Since Flowman 0.18.0, you can also directly specify the relation inside the target definition. This saves you from having to create a separate relation definition in the relations section. This is only recommended, if you do not access the target relation otherwise, such that a shared definition would not provide any benefit.

targets:
  stations:
    kind: relation
    mapping: stations_mapping
    relation:
      kind: file
      name: stations-relation
      format: parquet
      location: "$basedir/stations/"
      schema:
        kind: avro
        file: "${project.basedir}/schema/stations.avsc"
      partitions:
        - name: year
          type: integer
          granularity: 1
    mode: overwrite
    parallelism: 32
    rebalance: true
    partition:
      year: "${processing_date}"

Fields

  • kind (mandatory) (type: string): relation
  • description (optional) (type: string): Optional descriptive text of the build target
  • mapping (optional) (type: string): Specifies the name of the input mapping to be written
  • relation (mandatory) (type: string): Specifies the name of the relation to write to, or alternatively directly embeds the relation.
  • mode (optional) (type: string) (default=overwrite): Specifies the behavior when data or table or partition already exists. Options include:
    • overwrite: overwrite the existing data. If dynamically writing to a partitioned table, all partitions will be removed first.
    • overwrite_dynamic: overwrite the existing data.

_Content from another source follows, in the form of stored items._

-- run-length invariant: a fold over a sorted tail whose elements all dominate the
-- current run's key yields, for every key, its total count (fresh keys), the open
-- run's extension (the current key), or the stored value (finished keys)
theorem rl_main : ∀ (l : List String), l.Pairwise (· ≤ ·) →
    ∀ (c : String) (r : Int) (d : PySem.Dict String Int), (∀ x ∈ l, c ≤ x) →
    ∀ p, (rlFlush (l.foldl rlStep (some c, r, d))).getD p 0
      = if p = c then r + (l.count c : Int)
        else if l.count p ≠ 0 then (l.count p : Int) else d.getD p 0 := by
  intro l
  induction l with
  | nil =>
    intro _ c r d _ p
    simp only [List.foldl_nil, rlFlush, List.count_nil, Nat.cast_zero, add_zero]
    rw [PySem.Dict.getD_insert]
    split_ifs with h1 h2
    · rfl
    · omega
    · rfl
  | cons x rest ih =>
    intro hpw c r d hc p
    have hxrest : ∀ y ∈ rest, x ≤ y := by
      intro y hy; exact (List.pairwise_cons.1 hpw).1 y hy
    have hpw' : rest.Pairwise (· ≤ ·) := (List.pairwise_cons.1 hpw).2
    have hcx : c ≤ x := hc x (by simp)
    rw [List.foldl_cons]
    by_cases hx : x = c
    · subst hx
      have hstep : rlStep (some x, r, d) x = (some x, r + 1, d) := by
        simp [rlStep]
      rw [hstep, ih hpw' x (r + 1) d hxrest p]
      by_cases hp : p = x
      · subst hp; simp [List.count_cons_self]; ring
      · rw [if_neg hp, if_neg hp, List.count_cons_of_ne (Ne.symm hp)]
    · have hstep : rlStep (some c, r, d) x = (some x, 1, d.insert c r) := by
        have hb : (some x == (some c : Option String)) = false := by simp [hx]
        simp [rlStep, hb]
      have hcrest : c ∉ rest := by
        intro hmem
        exact hx (le_antisymm (hxrest c hmem) hcx)
      rw [hstep, ih hpw' x 1 (d.insert c r) hxrest p]
      by_cases hpx : p = x
      · subst hpx
        have hpc : p ≠ c := hx
        rw [if_neg hpc, List.count_cons_self, if_pos (by simp),
          if_pos (by omega : (rest.count p + 1 : Nat) ≠ 0)]
        push_cast; ring
      · by_cases hpc : p = c
        · subst hpc
          have h0 : rest.count p = 0 := List.count_eq_zero.2 hcrest
          rw [if_neg hpx, if_pos rfl, if_neg (by simp [h0]),
            List.count_cons_of_ne (Ne.symm hpx), h0, PySem.Dict.getD_insert]
          simp
        · rw [if_neg hpx, if_neg hpc, List.count_cons_of_ne (Ne.symm hpx),
            PySem.Dict.getD_insert, if_neg hpc]

-- the counts dict built by B's run-length pass stores exactly the multiplicities
theorem counts_getD (subs : List String) (p : String) :
    (rlFlush ((PySem.List.sorted subs (fun x => x) false).foldl rlStep
        ((none : Option String), (0 : Int), (PySem.Dict.empty : PySem.Dict String Int)))).getD p 0
      = (subs.count p : Int) := by
  have hperm : (PySem.List.sorted subs (fun x => x) false).Perm subs :=
    PySem.List.sorted_perm subs (fun x => x) false
  rw [← hperm.count_eq]
  rcases hsrt : PySem.List.sorted subs (fun x => x) false with _ | ⟨x, rest⟩
  · simp [rlFlush, PySem.Dict.getD_empty]
  · have hpw : (x :: rest).Pairwise (· ≤ ·) := by
      have := PySem.List.sorted_pairwise (xs := subs) (key := fun x => x)
      rw [hsrt] at this
      exact this
    have hstep : rlStep ((none : Option String), (0 : Int), PySem.Dict.empty) x
        = (some x, 1, PySem.Dict.empty) := by simp [rlStep]
    rw [List.foldl_cons, hstep,
      rl_main rest (List.pairwise_cons.1 hpw).2 x 1 PySem.Dict.empty
        (fun y hy => (List.pairwise_cons.1 hpw).1 y hy) p]
    by_cases hp : p = x
    · subst hp; rw [if_pos rfl, List.count_cons_self]; push_cast; ring
    · rw [if_neg hp, List.count_cons_of_ne (Ne.symm hp)]
      by_cases h0 : rest.count p ≠ 0
      · rw [if_pos h0]
      · rw [if_neg h0, PySem.Dict.getD_empty]
        omega
-- pv_equiv track=rewrite | github.com/Batch00/Introduction-to-AI | A Star Search Algorithm/funny_puzzle.py | get_succ
-- ===== SOURCE A (Python) =====
-- def get_succ(state):
--     """
--     TODO: implement this function.
--
--     INPUT:
--         A state (list of length 9)
--
--     RETURNS:
--         A list of all the valid successors in the puzzle (don't forget to sort the result as done below).
--     """
--     succ_states = []
--     n = int(len(state)**0.5)
--     empty_indices = [i for i, tile in enumerate(state) if tile == 0]
--     for empty_index in empty_indices:
--         i = empty_index // n
--         j = empty_index % n
--
--         if i > 0 and state[(i-1)*n+j] != 0: # move a tile down into empty space: there is an empty space not on top row
--             successor = state[:]
--             successor[empty_index] = successor[(i-1)*n+j] #empty_index-3: the space above
--             successor[(i-1)*n+j] = 0
--             succ_states.append(successor)
--         if i < n-1 and state[(i+1)*n+j] != 0: # move a tile up into empty space: there is an empty space not on bottom row
--             successor = state[:]
--             successor[empty_index] = successor[(i+1)*n+j] #empty_index+3: the space above
--             successor[(i+1)*n+j] = 0
--             succ_states.append(successor)
--         if j > 0 and state[i*n+(j-1)] != 0: # move a tile right into empty space: there is an empty space not on left
--             successor = state[:]
--             successor[empty_index] = successor[i*n+(j-1)] # make value of right "0" tile the value of the left one
--             successor[i*n+(j-1)] = 0
--             succ_states.append(successor)
--         if j < n-1 and state[i*n+(j+1)] != 0: # move a tile left into empty space: there is an empty space not on right
--                 successor = state[:]
--                 successor[empty_index] = successor[i*n+(j+1)] # make value of left "0" tile the value of the right one
--                 successor[i*n+(j+1)] = 0
--                 succ_states.append(successor)
--     return sorted(succ_states)
-- ===== SOURCE B (Python) =====
-- def _swapped(state, a, b):
--     return [state[b] if m == a else state[a] if m == b else x
--             for m, x in enumerate(state)]
--
--
-- def _insert_sorted(out, s):
--     i = 0
--     while i < len(out) and not s < out[i]:
--         i += 1
--     out.insert(i, s)
--
--
-- def get_succ(state):
--     n = int(len(state) ** 0.5)
--     out = []
--     for k in range(len(state) - 1):
--         if k % n != n - 1 and (state[k] == 0) != (state[k + 1] == 0):
--             _insert_sorted(out, _swapped(state, k, k + 1))
--     for k in range(len(state) - n):
--         if (state[k] == 0) != (state[k + n] == 0):
--             _insert_sorted(out, _swapped(state, k, k + n))
--     return out
-- ===== Notes on version B (the rewrite author's own statement) =====
-- stated objective: alternative
-- what changed: B scans the grid's adjacency edges once (horizontal pairs (k,k+1) within a row, vertical pairs (k,k+n)), fires a move whenever exactly one endpoint is empty, rebuilds the board by a symmetric-swap comprehension, and maintains the output in sorted order by incremental insertion instead of collecting per-empty-cell direction branches and sorting at the end.
-- intended difference: On states whose length is not a perfect square and where some cell k just outside the n*n grid's last row is empty with a nonzero cell n below it, A asymmetrically omits the move of that lower tile up into the empty cell (its i<n-1 guard blocks it) while still allowing tiles to move down into such out-of-grid cells; B treats every vertical neighbour pair symmetrically and also returns that successor, the consistent reading of a board that is not n*n to begin with. — e.g. on get_succ([1, 2, 3, 4, 5, 6, 0, 8, 9, 10]): A returns [[1, 2, 3, 0, 5, 6, 4, 8, 9, 10], [1, 2, 3, 4, 5, 6, 8, 0, 9, 10]], B returns [[1, 2, 3, 0, 5, 6, 4, 8, 9, 10], [1, 2, 3, 4, 5, 6, 8, 0, 9, 10], [1, 2, 3, 4, 5, 6, 10, 8, 9, 0]]
import Mathlib
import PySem
-- pv_equiv track=rewrite | github.com/zoe1101/CodeTest | python基础/文件操作/har2api.py | list2dic
-- ===== SOURCE A (Python) =====
-- def list2dic(headers):
--     header_dic = dict()
--     for head in headers:
--         if head['name'] in header_dic:
--             header_dic[head['name']] = header_dic[head['name']] + ',' + head['value']
--         else:
--             header_dic[head['name']] = head['value']
--     return header_dic
-- ===== SOURCE B (Python) =====
-- def list2dic(headers):
--     groups = {}
--     for head in headers:
--         name = head['name']
--         groups[name] = groups.get(name, []) + [head['value']]
--     return {name: ','.join(vals) for name, vals in groups.items()}
-- ===== Notes on version B (the rewrite author's own statement) =====
-- stated objective: alternative
-- what changed: B groups all values per header name in one pass and then comma-joins each group once, instead of A's repeated string re-concatenation on every duplicate.
import Mathlib
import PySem

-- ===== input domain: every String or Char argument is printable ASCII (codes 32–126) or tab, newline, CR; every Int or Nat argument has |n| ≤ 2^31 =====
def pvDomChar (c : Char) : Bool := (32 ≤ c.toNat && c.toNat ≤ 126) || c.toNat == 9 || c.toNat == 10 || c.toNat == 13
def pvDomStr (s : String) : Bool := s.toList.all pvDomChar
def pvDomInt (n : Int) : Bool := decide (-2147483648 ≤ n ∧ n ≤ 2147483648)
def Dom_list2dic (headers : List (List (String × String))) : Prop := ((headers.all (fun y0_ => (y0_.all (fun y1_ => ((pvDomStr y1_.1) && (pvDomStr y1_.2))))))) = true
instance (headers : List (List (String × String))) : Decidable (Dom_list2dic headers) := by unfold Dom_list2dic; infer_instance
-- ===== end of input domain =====

-- B builds per-name value lists in one pass and comma-joins each group once, instead of
-- A's repeated string re-concatenation on every duplicate name; same return value.


-- ===== PORT A =====
-- One fold over headers; on a missing 'name'/'value' key the Python raises KeyError
-- (those inputs are excluded by Pre_list2dic; the port leaves the dict unchanged there).
def list2dic (headers : List (List (String × String))) : List (String × String) :=
  (headers.foldl
    (fun d head =>
      match (PySem.Dict.mk head).get? "name" with
      | none => d
      | some n =>
        match (PySem.Dict.mk head).get? "value" with
        | none => d
        | some v =>
          match d.get? n with
          | some old => d.insert n (old ++ "," ++ v)
          | none => d.insert n v)
    (PySem.Dict.empty : PySem.Dict String String)).items

-- ===== PORT B =====
-- First pass: group values by name (groups[name] = groups.get(name, []) + [value]);
-- second pass: comma-join each group.
def list2dic_alt (headers : List (List (String × String))) : List (String × String) :=
  (headers.foldl
    (fun g head =>
      match (PySem.Dict.mk head).get? "name", (PySem.Dict.mk head).get? "value" with
      | some n, some v => g.modify n [] (fun vs => vs ++ [v])
      | _, _ => g)
    (PySem.Dict.empty : PySem.Dict String (List String))).items.map
    (fun p => (p.1, PySem.Str.join "," p.2))

-- ===== PRECONDITION & SPEC =====
-- Pre_ excludes exactly the inputs where A raises KeyError: a header without a 'name' or 'value' key.
def Pre_list2dic (headers : List (List (String × String))) : Prop :=
  (headers.all (fun h => h.any (fun p => p.1 == "name") && h.any (fun p => p.1 == "value"))) = true
instance (headers : List (List (String × String))) : Decidable (Pre_list2dic headers) := by unfold Pre_list2dic; infer_instance
def pvWitness_list2dic : (List (List (String × String))) :=
  [[("name", "Host"), ("value", "a.example")], [("name", "Host"), ("value", "b.example")]]
def Spec_list2dic (headers : List (List (String × String))) (out : List (String × String)) : Prop := out = list2dic_alt headers
instance (headers : List (List (String × String))) (out : List (String × String)) : Decidable (Spec_list2dic headers out) := by unfold Spec_list2dic; infer_instance

-- ===== CLAIM (what is proved, stated in full; the proofs are below) =====
def Claim_equal_list2dic : Prop := ∀ (headers : List (List (String × String))), Dom_list2dic headers → Pre_list2dic headers → Spec_list2dic headers (list2dic headers)

-- ===== LEMMAS AND PROOFS =====

lemma chars_join_cons_append (sep c a : List Char) (t : List (List Char)) :
    PySem.Chars.join sep (a :: (t ++ [c])) = PySem.Chars.join sep (a :: t) ++ sep ++ c := by
  induction t generalizing a with
  | nil =>
    rw [List.nil_append, PySem.Chars.join_cons_cons]
    simp [PySem.Chars.join_singleton]
  | cons b t' ih =>
    rw [List.cons_append, PySem.Chars.join_cons_cons, ih b, PySem.Chars.join_cons_cons]
    simp

lemma join_append_singleton (vs : List String) (v : String) (h : vs ≠ []) :
    PySem.Str.join "," (vs ++ [v]) = PySem.Str.join "," vs ++ "," ++ v := by
  apply String.toList_injective
  obtain ⟨a, t, rfl⟩ := List.exists_cons_of_ne_nil h
  simp only [PySem.Str.join, List.map_append, List.map_cons, List.map_nil, List.cons_append]
  rw [chars_join_cons_append]
  simp

lemma join_single (v : String) : PySem.Str.join "," [v] = v := by
  apply String.toList_injective
  simp [PySem.Str.join, PySem.Chars.join_singleton]

-- the per-pair post-processing B applies to the grouped dict
def joinPair (p : String × List String) : String × String := (p.1, PySem.Str.join "," p.2)

lemma keys_eq_of_items_map (d1 : PySem.Dict String String) (d2 : PySem.Dict String (List String))
    (h : d1.items = d2.items.map joinPair) : d1.keys = d2.keys := by
  simp only [PySem.Dict.keys, h, List.map_map]
  rfl

-- loop invariant: A's dict is pointwise the comma-join of B's grouping dict
lemma fold_invariant (headers : List (List (String × String)))
    (d1 : PySem.Dict String String) (d2 : PySem.Dict String (List String))
    (hitems : d1.items = d2.items.map joinPair)
    (hnd : d2.keys.Nodup)
    (hne : ∀ p ∈ d2.items, p.2 ≠ []) :
    (headers.foldl
      (fun d head =>
        match (PySem.Dict.mk head).get? "name" with
        | none => d
        | some n =>
          match (PySem.Dict.mk head).get? "value" with
          | none => d
          | some v =>
            match d.get? n with
            | some old => d.insert n (old ++ "," ++ v)
            | none => d.insert n v) d1).items
    = ((headers.foldl
      (fun g head =>
        match (PySem.Dict.mk head).get? "name", (PySem.Dict.mk head).get? "value" with
        | some n, some v => g.modify n [] (fun vs => vs ++ [v])
        | _, _ => g) d2).items).map joinPair := by
  induction headers generalizing d1 d2 with
  | nil => simpa using hitems
  | cons head rest ih =>
    simp only [List.foldl_cons]
    cases hn : (PySem.Dict.mk head).get? "name" with
    | none => exact ih d1 d2 hitems hnd hne
    | some n =>
      cases hv : (PySem.Dict.mk head).get? "value" with
      | none => exact ih d1 d2 hitems hnd hne
      | some v =>
        simp only []
        have hkeys : d1.keys = d2.keys := keys_eq_of_items_map d1 d2 hitems
        have hnd1 : d1.keys.Nodup := hkeys ▸ hnd
        cases hg : d2.get? n with
        | none =>
          -- fresh key on both sides
          have hc2 : d2.contains n = false := by
            rw [PySem.Dict.contains_eq_isSome_get?, hg]; rfl
          have hc1 : d1.contains n = false := by
            rw [PySem.Dict.contains_eq_decide_mem_keys, hkeys,
                ← PySem.Dict.contains_eq_decide_mem_keys, hc2]
          have h1 : d1.get? n = none := by
            rw [PySem.Dict.get?_eq_none_iff_contains]; exact hc1
          rw [h1]
          have hmod : d2.modify n [] (fun vs => vs ++ [v]) = d2.insert n [v] := by
            simp [PySem.Dict.modify, PySem.Dict.getD_of_not_contains d2 [] hc2]
          rw [hmod]
          apply ih
          · rw [PySem.Dict.items_insert_of_not_contains d1 v hc1,
                PySem.Dict.items_insert_of_not_contains d2 [v] hc2]
            simp [hitems, joinPair, join_single]
          · rw [PySem.Dict.keys_insert_of_not_contains d2 [v] hc2]
            refine List.Nodup.append hnd (List.nodup_singleton n) ?_
            intro x hx hx'
            have : x = n := by simpa using hx'
            subst this
            have : d2.contains x = true := by
              rw [PySem.Dict.contains_eq_decide_mem_keys]; simpa using hx
            rw [hc2] at this; exact absurd this (by simp)
          · intro p hp
            rcases (PySem.Dict.mem_items_insert _ _ _ _).1 hp with h | h
            · subst h; simp
            · exact hne p h.1
        | some vs =>
          -- existing key on both sides
          have hvs : vs ≠ [] := hne (n, vs) (PySem.Dict.mem_items_of_get?_eq_some d2 hg)
          have hc2 : d2.contains n = true := by
            rw [PySem.Dict.contains_eq_isSome_get?, hg]; rfl
          have hc1 : d1.contains n = true := by
            rw [PySem.Dict.contains_eq_decide_mem_keys, hkeys,
                ← PySem.Dict.contains_eq_decide_mem_keys, hc2]
          have hmem2 : (n, vs) ∈ d2.items := PySem.Dict.mem_items_of_get?_eq_some d2 hg
          have hmem1 : (n, PySem.Str.join "," vs) ∈ d1.items := by
            rw [hitems]; exact List.mem_map.2 ⟨(n, vs), hmem2, rfl⟩
          have h1 : d1.get? n = some (PySem.Str.join "," vs) :=
            PySem.Dict.get?_of_mem_items d1 hmem1 hnd1
          rw [h1]
          have hmod : d2.modify n [] (fun vs' => vs' ++ [v]) = d2.insert n (vs ++ [v]) := by
            simp [PySem.Dict.modify, PySem.Dict.getD_eq_get?_getD, hg]
          rw [hmod]
          apply ih
          · rw [PySem.Dict.items_insert_of_contains d1 _ hc1,
                PySem.Dict.items_insert_of_contains d2 _ hc2, hitems,
                List.map_map, List.map_map]
            apply List.map_congr_left
            intro p _
            by_cases hpn : p.1 = n
            · simp [Function.comp, joinPair, hpn, join_append_singleton vs v hvs]
            · simp [Function.comp, joinPair, hpn]
          · rw [PySem.Dict.keys_insert_of_contains d2 (vs ++ [v]) hc2]; exact hnd
          · intro p hp
            rcases (PySem.Dict.mem_items_insert _ _ _ _).1 hp with h | h
            · subst h; simp
            · exact hne p h.1

-- ===== VERDICT (by name: the statement is the Claim_ definition above) =====
theorem list2dic_spec : Claim_equal_list2dic := by
  intro headers _ _
  unfold Spec_list2dic list2dic list2dic_alt
  exact fold_invariant headers PySem.Dict.empty PySem.Dict.empty rfl (by simp) (by intro p hp; simp [PySem.Dict.empty] at hp)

If dynamically writing to a partitioned table, only those partitions with new records will be replaced
    • append: append the data.
    • update: perform upserts - not all relations support this (JDBC and Delta Lake are two examples supporting upserts).
    • ignore: ignore the operation (i.e. no-op).
    • error or errorifexists: throw an exception at runtime . The default value is controlled by the Flowman config variable flowman.default.target.outputMode.
  • partition (optional) (type: map:string) (default=empty): Specifies the partition to be written to. When the target relation has defined partitions, Flowman always supports writing into individual partitions. Some relation types (hiveTable, jdbc and file) also support dynamic partitioning, where you do not specify an explicit target partition, but simply pass in possibly multiple different partition values in the data itself (i.e. the output of the mapping which is written to the relation).
  • parallelism (optional) (type: integer) (default=16): This specifies the parallelism to be used when writing data. The parallelism equals the number of files being generated in HDFS output and also equals the maximum number of threads that are used in total in all Spark executors to produce the output. If parallelism is set to zero or to a negative number, Flowman will not coalesce any partitions and generate as many files as Spark partitions. The default value is controlled by the Flowman config variable floman.default.target.parallelism.
  • rebalance (optional) (type: bool) (default=false): Enables rebalancing the size of all partitions by introducing an additional internal shuffle operation. Each partition and output file will contain approximately the same number of records. The default value is controlled by the Flowman config variable floman.default.target.rebalance.

Description

The relation target will write the output of a mapping specified via the mapping field into the relation specified in relation. If the mapping field is not specified, then Flowman will only perform actions for creating and removing the relation during the CREATE, TRUNCATE and DESTROY phase. In this case, the BUILD phase is a no-op for this target.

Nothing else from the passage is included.